Exercise description —
Look through the entries below and count every line in which "popping" appears; reply with the number only.

Given records —

* * * * *

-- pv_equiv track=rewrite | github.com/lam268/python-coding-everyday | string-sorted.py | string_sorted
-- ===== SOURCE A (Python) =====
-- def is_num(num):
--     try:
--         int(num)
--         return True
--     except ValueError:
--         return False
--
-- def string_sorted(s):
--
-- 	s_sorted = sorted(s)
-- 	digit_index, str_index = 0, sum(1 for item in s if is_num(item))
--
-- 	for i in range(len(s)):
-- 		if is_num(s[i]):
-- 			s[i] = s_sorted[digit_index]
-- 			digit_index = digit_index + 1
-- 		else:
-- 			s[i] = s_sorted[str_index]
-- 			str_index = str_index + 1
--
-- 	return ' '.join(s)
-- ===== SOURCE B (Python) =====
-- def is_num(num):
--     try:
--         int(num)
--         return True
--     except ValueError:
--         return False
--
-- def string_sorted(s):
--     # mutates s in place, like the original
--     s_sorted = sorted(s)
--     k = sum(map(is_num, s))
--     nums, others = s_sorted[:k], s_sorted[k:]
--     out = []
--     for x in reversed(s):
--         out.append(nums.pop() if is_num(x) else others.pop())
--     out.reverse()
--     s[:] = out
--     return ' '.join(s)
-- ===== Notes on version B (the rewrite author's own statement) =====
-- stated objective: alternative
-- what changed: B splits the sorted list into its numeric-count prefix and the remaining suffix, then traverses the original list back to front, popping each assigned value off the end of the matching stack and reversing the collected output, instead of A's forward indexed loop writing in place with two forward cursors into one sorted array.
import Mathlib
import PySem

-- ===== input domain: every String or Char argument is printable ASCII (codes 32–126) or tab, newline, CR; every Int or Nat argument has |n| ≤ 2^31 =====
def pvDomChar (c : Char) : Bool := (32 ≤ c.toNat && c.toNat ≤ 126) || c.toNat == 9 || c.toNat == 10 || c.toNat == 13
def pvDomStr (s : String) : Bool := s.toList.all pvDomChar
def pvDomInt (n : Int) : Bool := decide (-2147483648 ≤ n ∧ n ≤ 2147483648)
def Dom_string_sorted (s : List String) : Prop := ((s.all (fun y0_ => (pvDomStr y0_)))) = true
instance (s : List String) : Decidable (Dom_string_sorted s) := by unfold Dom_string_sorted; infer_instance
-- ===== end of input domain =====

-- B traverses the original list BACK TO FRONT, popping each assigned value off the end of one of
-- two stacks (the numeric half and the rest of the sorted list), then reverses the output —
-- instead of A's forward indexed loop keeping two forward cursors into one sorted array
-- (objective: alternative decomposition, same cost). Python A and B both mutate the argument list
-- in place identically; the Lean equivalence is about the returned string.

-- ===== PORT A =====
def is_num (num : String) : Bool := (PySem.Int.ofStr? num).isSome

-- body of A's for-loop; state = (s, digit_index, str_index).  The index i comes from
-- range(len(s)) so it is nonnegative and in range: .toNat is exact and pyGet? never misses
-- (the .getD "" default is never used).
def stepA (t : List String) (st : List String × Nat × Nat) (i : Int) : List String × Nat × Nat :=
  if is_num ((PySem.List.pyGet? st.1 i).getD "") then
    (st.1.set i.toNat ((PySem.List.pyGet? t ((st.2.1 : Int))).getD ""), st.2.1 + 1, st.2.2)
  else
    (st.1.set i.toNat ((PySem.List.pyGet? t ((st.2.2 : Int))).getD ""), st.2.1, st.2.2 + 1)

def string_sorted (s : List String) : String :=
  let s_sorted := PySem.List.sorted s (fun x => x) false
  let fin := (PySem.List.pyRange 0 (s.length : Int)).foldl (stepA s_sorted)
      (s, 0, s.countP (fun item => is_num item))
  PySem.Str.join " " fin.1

* * * * *

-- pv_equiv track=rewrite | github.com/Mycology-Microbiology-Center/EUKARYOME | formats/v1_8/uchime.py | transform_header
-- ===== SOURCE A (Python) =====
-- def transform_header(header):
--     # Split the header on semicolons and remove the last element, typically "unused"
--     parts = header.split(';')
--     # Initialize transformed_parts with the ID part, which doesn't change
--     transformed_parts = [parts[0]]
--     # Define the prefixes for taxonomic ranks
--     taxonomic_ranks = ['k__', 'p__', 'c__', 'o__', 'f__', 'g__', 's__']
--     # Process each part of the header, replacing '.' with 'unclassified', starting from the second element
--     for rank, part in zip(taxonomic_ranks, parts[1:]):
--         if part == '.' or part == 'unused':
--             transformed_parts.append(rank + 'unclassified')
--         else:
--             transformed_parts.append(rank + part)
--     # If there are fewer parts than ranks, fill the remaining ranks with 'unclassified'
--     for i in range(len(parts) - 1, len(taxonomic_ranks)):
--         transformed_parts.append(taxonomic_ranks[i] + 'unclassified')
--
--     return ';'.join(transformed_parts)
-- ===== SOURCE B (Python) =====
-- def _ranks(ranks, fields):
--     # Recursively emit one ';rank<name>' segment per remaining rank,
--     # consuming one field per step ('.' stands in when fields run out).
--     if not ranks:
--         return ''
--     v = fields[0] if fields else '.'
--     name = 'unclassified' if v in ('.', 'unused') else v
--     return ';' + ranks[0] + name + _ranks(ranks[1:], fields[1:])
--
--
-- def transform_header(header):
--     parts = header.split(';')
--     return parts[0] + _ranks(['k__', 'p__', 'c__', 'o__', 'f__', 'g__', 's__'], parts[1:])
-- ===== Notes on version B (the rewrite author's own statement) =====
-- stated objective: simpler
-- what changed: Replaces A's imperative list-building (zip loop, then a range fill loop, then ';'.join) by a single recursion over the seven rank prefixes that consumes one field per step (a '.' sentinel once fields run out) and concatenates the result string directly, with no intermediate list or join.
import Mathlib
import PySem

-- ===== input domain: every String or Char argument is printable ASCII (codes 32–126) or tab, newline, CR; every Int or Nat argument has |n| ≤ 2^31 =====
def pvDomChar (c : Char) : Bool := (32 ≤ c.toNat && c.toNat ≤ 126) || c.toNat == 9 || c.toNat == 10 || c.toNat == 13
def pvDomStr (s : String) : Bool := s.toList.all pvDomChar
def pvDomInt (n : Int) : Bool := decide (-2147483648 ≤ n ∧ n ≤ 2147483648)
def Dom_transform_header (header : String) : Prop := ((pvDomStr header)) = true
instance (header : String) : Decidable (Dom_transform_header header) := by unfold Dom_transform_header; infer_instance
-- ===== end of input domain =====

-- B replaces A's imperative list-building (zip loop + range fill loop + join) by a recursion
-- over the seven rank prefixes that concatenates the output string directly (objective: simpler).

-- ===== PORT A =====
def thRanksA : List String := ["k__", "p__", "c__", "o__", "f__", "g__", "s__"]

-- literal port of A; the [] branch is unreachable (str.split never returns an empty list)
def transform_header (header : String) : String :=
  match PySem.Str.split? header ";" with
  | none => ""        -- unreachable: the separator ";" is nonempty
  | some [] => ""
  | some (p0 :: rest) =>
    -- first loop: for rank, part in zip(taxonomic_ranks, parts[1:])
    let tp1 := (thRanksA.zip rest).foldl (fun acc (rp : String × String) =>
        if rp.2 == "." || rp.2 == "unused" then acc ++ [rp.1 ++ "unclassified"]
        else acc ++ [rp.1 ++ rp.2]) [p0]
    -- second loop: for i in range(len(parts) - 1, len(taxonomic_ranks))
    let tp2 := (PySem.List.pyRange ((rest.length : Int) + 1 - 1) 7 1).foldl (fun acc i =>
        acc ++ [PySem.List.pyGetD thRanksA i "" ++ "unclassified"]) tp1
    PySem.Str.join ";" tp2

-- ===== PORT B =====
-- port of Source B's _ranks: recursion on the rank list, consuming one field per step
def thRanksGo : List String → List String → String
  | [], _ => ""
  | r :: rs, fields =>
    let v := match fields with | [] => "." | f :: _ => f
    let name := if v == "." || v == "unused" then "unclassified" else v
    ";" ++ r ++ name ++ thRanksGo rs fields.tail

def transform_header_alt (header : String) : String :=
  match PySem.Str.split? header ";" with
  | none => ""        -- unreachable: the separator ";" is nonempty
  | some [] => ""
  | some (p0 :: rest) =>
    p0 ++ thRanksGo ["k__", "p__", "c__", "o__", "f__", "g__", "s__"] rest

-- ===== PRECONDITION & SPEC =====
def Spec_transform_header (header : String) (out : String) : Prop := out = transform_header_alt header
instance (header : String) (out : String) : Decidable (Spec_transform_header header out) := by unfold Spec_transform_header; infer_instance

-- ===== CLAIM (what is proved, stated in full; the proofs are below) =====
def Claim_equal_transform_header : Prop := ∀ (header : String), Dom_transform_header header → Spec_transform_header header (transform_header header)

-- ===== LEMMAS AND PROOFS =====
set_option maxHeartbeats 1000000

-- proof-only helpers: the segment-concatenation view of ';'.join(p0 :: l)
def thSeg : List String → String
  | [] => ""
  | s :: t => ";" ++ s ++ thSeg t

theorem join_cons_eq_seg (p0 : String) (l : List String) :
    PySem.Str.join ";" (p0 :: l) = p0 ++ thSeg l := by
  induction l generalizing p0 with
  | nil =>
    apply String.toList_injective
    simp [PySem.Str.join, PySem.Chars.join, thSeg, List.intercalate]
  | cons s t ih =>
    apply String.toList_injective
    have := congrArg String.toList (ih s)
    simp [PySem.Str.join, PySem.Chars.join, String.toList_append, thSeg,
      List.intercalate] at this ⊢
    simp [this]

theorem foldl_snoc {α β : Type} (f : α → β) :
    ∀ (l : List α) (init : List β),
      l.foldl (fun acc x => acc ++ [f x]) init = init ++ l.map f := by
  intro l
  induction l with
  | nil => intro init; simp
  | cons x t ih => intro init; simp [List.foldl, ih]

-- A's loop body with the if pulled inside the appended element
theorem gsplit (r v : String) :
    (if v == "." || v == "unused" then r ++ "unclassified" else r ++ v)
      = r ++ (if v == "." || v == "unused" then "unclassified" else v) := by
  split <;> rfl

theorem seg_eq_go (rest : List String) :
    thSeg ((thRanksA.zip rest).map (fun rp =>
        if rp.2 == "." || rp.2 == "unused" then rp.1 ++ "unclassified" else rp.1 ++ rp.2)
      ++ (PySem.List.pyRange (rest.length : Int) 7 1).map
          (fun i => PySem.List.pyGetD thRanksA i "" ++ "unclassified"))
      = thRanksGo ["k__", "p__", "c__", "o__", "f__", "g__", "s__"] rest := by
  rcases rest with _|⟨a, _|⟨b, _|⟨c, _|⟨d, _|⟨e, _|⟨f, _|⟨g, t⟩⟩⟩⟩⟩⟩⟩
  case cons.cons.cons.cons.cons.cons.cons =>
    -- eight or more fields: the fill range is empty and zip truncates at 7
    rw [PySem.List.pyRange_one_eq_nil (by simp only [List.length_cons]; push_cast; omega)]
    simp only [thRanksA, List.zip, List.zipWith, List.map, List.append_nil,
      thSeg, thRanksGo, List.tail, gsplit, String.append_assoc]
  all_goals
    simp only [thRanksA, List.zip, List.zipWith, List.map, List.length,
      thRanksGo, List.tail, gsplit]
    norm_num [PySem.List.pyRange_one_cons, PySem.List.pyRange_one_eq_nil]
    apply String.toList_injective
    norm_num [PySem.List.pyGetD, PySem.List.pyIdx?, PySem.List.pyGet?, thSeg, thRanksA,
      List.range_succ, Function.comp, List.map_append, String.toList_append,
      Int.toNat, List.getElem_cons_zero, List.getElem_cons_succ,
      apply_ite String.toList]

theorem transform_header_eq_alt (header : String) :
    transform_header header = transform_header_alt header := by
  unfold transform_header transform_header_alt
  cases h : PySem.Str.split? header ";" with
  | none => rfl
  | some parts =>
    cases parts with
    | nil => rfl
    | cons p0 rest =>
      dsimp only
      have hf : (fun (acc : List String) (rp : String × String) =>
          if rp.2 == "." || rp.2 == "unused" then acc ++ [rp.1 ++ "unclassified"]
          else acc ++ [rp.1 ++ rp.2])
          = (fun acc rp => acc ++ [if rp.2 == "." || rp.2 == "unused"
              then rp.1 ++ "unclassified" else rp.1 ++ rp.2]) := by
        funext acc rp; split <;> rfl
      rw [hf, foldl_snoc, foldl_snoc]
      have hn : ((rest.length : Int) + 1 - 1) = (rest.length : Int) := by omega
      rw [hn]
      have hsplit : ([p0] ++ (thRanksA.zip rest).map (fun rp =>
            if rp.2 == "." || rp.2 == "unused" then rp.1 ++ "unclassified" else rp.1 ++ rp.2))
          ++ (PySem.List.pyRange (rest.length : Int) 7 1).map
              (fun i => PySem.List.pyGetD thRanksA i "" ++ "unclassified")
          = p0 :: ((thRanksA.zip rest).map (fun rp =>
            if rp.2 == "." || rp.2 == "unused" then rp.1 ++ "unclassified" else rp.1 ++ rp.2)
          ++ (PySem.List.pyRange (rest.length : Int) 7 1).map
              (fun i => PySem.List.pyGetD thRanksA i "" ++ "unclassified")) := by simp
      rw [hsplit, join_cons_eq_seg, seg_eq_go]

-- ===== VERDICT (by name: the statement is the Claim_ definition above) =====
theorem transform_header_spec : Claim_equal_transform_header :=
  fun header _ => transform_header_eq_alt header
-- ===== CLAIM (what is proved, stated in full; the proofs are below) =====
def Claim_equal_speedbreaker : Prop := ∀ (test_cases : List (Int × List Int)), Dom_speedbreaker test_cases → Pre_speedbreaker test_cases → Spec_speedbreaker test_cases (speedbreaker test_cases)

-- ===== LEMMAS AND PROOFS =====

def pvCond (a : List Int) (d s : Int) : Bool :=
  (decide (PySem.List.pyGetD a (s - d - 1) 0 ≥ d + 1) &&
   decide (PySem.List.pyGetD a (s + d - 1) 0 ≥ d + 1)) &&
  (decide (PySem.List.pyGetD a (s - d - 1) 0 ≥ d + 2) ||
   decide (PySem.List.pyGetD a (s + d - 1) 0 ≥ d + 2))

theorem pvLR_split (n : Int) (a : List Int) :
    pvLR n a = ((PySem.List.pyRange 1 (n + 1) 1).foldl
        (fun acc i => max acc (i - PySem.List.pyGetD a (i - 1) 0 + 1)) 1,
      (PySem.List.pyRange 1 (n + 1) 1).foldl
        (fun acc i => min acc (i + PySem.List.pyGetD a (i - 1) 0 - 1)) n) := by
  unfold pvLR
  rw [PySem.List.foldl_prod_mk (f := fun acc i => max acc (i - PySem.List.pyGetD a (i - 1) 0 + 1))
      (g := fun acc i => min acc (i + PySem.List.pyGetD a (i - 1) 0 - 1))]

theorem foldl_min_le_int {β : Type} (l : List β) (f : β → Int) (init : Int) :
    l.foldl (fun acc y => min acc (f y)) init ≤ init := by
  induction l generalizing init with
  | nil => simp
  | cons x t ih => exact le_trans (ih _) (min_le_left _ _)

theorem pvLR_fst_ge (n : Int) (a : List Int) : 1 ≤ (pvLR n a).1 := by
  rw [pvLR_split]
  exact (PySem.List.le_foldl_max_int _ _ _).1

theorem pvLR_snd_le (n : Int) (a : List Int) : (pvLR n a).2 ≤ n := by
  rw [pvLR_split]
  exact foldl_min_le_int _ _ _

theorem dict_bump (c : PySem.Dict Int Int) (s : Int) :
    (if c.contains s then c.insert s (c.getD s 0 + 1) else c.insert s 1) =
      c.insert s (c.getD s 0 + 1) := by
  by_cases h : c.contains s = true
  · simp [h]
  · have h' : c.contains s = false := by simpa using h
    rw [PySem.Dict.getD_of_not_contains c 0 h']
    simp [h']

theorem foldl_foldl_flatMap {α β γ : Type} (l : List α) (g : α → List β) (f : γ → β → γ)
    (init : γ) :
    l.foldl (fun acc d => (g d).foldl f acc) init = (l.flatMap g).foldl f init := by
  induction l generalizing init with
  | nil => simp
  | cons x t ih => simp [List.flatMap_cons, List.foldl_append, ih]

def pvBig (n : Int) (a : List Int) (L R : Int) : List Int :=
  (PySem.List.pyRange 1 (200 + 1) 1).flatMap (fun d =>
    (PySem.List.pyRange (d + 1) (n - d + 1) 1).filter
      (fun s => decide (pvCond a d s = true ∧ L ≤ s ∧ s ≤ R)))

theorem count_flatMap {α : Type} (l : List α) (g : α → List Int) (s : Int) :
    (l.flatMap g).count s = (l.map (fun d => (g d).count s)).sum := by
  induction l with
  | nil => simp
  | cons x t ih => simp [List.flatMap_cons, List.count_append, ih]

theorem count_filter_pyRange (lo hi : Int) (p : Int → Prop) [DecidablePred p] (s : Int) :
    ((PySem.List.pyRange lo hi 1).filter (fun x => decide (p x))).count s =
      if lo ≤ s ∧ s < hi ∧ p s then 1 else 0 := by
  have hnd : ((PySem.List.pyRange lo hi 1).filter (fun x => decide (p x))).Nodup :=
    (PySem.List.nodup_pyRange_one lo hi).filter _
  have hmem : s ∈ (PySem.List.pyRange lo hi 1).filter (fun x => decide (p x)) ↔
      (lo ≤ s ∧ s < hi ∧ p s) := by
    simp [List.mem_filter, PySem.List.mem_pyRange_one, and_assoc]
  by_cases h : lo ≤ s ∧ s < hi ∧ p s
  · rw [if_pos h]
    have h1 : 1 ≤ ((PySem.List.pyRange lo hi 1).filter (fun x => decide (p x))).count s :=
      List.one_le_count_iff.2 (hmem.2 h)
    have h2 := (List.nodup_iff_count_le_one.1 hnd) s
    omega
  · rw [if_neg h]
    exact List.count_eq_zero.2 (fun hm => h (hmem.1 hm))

* * * * *

Answer box —
2